%%

-- pv_equiv track=rewrite | github.com/szabomarcel/Iskola | Python/7.26/6.py | szamol_nem
-- ===== SOURCE A (Python) =====
-- def szamol_nem(szoveg):
--    szavak = szoveg.split(" ")
--    szam = 0
--    done = False
--    for szo in szavak:
--       if not done:
--          if szo != "nem":
--             szam += 1
--          else:
--             szam += 1
--             done = True
--    return szam
-- ===== SOURCE B (Python) =====
-- def szamol_nem(szoveg):
--     def elso(szavak):
--         if not szavak:
--             return 0
--         if szavak[0] == "nem":
--             return 1
--         return 1 + elso(szavak[1:])
--     return elso(szoveg.split(" "))
-- ===== Notes on version B (the rewrite author's own statement) =====
-- stated objective: alternative
-- what changed: The flag-driven accumulator loop over the whole word list is replaced by a structural recursion on the list that terminates at the first "nem" (1 at the sentinel, 1 + recurse otherwise), maintaining no counter or done-flag.
import Mathlib
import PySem

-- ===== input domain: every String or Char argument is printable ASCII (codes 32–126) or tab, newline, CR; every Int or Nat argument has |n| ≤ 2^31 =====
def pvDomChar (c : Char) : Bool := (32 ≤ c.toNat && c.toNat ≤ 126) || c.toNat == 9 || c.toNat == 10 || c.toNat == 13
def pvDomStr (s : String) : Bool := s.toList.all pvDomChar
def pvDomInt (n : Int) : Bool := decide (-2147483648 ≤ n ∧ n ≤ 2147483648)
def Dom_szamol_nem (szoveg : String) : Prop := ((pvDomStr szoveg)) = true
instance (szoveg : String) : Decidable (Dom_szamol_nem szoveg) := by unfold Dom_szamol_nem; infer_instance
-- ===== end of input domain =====

-- B replaces A's flag-driven accumulator loop by a structural recursion stopping at the first "nem"; same values everywhere (objective: alternative).

-- ===== PORT A =====
-- A: counts words in a flag-driven loop, stopping the count after the first "nem" (inclusive).
-- loop body of A, on the state (szam, done)
def pvStepA (st : Int × Bool) (szo : String) : Int × Bool :=
  if st.2 = false then
    if szo ≠ "nem" then (st.1 + 1, st.2)
    else (st.1 + 1, true)
  else st

def szamol_nem (szoveg : String) : Int :=
  let szavak := (PySem.Str.split? szoveg " ").getD []
  (szavak.foldl pvStepA ((0 : Int), false)).1

-- ===== PORT B =====
-- B's helper 'elso': structural recursion on the word list, stops at "nem".
def pvElso : List String → Int
  | [] => 0
  | h :: t => if h = "nem" then 1 else 1 + pvElso t

def szamol_nem_alt (szoveg : String) : Int :=
  pvElso ((PySem.Str.split? szoveg " ").getD [])

-- ===== PRECONDITION & SPEC =====
def Spec_szamol_nem (szoveg : String) (out : Int) : Prop := out = szamol_nem_alt szoveg
instance (szoveg : String) (out : Int) : Decidable (Spec_szamol_nem szoveg out) := by unfold Spec_szamol_nem; infer_instance

-- ===== CLAIM (what is proved, stated in full; the proofs are below) =====
def Claim_equal_szamol_nem : Prop := ∀ (szoveg : String), Dom_szamol_nem szoveg → Spec_szamol_nem szoveg (szamol_nem szoveg)

-- ===== LEMMAS AND PROOFS =====

-- once done is set, A's fold leaves the state unchanged
theorem pv_fold_done (l : List String) (n : Int) :
    l.foldl pvStepA (n, true) = (n, true) := by
  induction l with
  | nil => rfl
  | cons h t ih => simpa [pvStepA] using ih

-- the invariant: A's fold from (n, false) adds exactly pvElso l
theorem pv_fold_eq (l : List String) (n : Int) :
    (l.foldl pvStepA (n, false)).1 = n + pvElso l := by
  induction l generalizing n with
  | nil => simp [pvElso]
  | cons h t ih =>
    rw [List.foldl_cons]
    by_cases hh : h = "nem"
    · subst hh
      have hstep : pvStepA (n, false) "nem" = (n + 1, true) := by simp [pvStepA]
      rw [hstep, pv_fold_done]
      simp [pvElso]
    · have hstep : pvStepA (n, false) h = (n + 1, false) := by simp [pvStepA, hh]
      rw [hstep, ih]
      simp [pvElso, hh]
      ring

-- ===== VERDICT (by name: the statement is the Claim_ definition above) =====
theorem szamol_nem_spec : Claim_equal_szamol_nem := by
  intro szoveg _
  unfold Spec_szamol_nem szamol_nem szamol_nem_alt
  simp [pv_fold_eq]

%%

Starting at the first line of the records above, please copy each line exactly until you reach the line containing "-- A: counts". Include that line and stop there.

-- pv_equiv track=rewrite | github.com/szabomarcel/Iskola | Python/7.26/6.py | szamol_nem
-- ===== SOURCE A (Python) =====
-- def szamol_nem(szoveg):
--    szavak = szoveg.split(" ")
--    szam = 0
--    done = False
--    for szo in szavak:
--       if not done:
--          if szo != "nem":
--             szam += 1
--          else:
--             szam += 1
--             done = True
--    return szam
-- ===== SOURCE B (Python) =====
-- def szamol_nem(szoveg):
--     def elso(szavak):
--         if not szavak:
--             return 0
--         if szavak[0] == "nem":
--             return 1
--         return 1 + elso(szavak[1:])
--     return elso(szoveg.split(" "))
-- ===== Notes on version B (the rewrite author's own statement) =====
-- stated objective: alternative
-- what changed: The flag-driven accumulator loop over the whole word list is replaced by a structural recursion on the list that terminates at the first "nem" (1 at the sentinel, 1 + recurse otherwise), maintaining no counter or done-flag.
import Mathlib
import PySem

-- ===== input domain: every String or Char argument is printable ASCII (codes 32–126) or tab, newline, CR; every Int or Nat argument has |n| ≤ 2^31 =====
def pvDomChar (c : Char) : Bool := (32 ≤ c.toNat && c.toNat ≤ 126) || c.toNat == 9 || c.toNat == 10 || c.toNat == 13
def pvDomStr (s : String) : Bool := s.toList.all pvDomChar
def pvDomInt (n : Int) : Bool := decide (-2147483648 ≤ n ∧ n ≤ 2147483648)
def Dom_szamol_nem (szoveg : String) : Prop := ((pvDomStr szoveg)) = true
instance (szoveg : String) : Decidable (Dom_szamol_nem szoveg) := by unfold Dom_szamol_nem; infer_instance
-- ===== end of input domain =====

-- B replaces A's flag-driven accumulator loop by a structural recursion stopping at the first "nem"; same values everywhere (objective: alternative).

-- ===== PORT A =====
-- A: counts words in a flag-driven loop, stopping the count after the first "nem" (inclusive).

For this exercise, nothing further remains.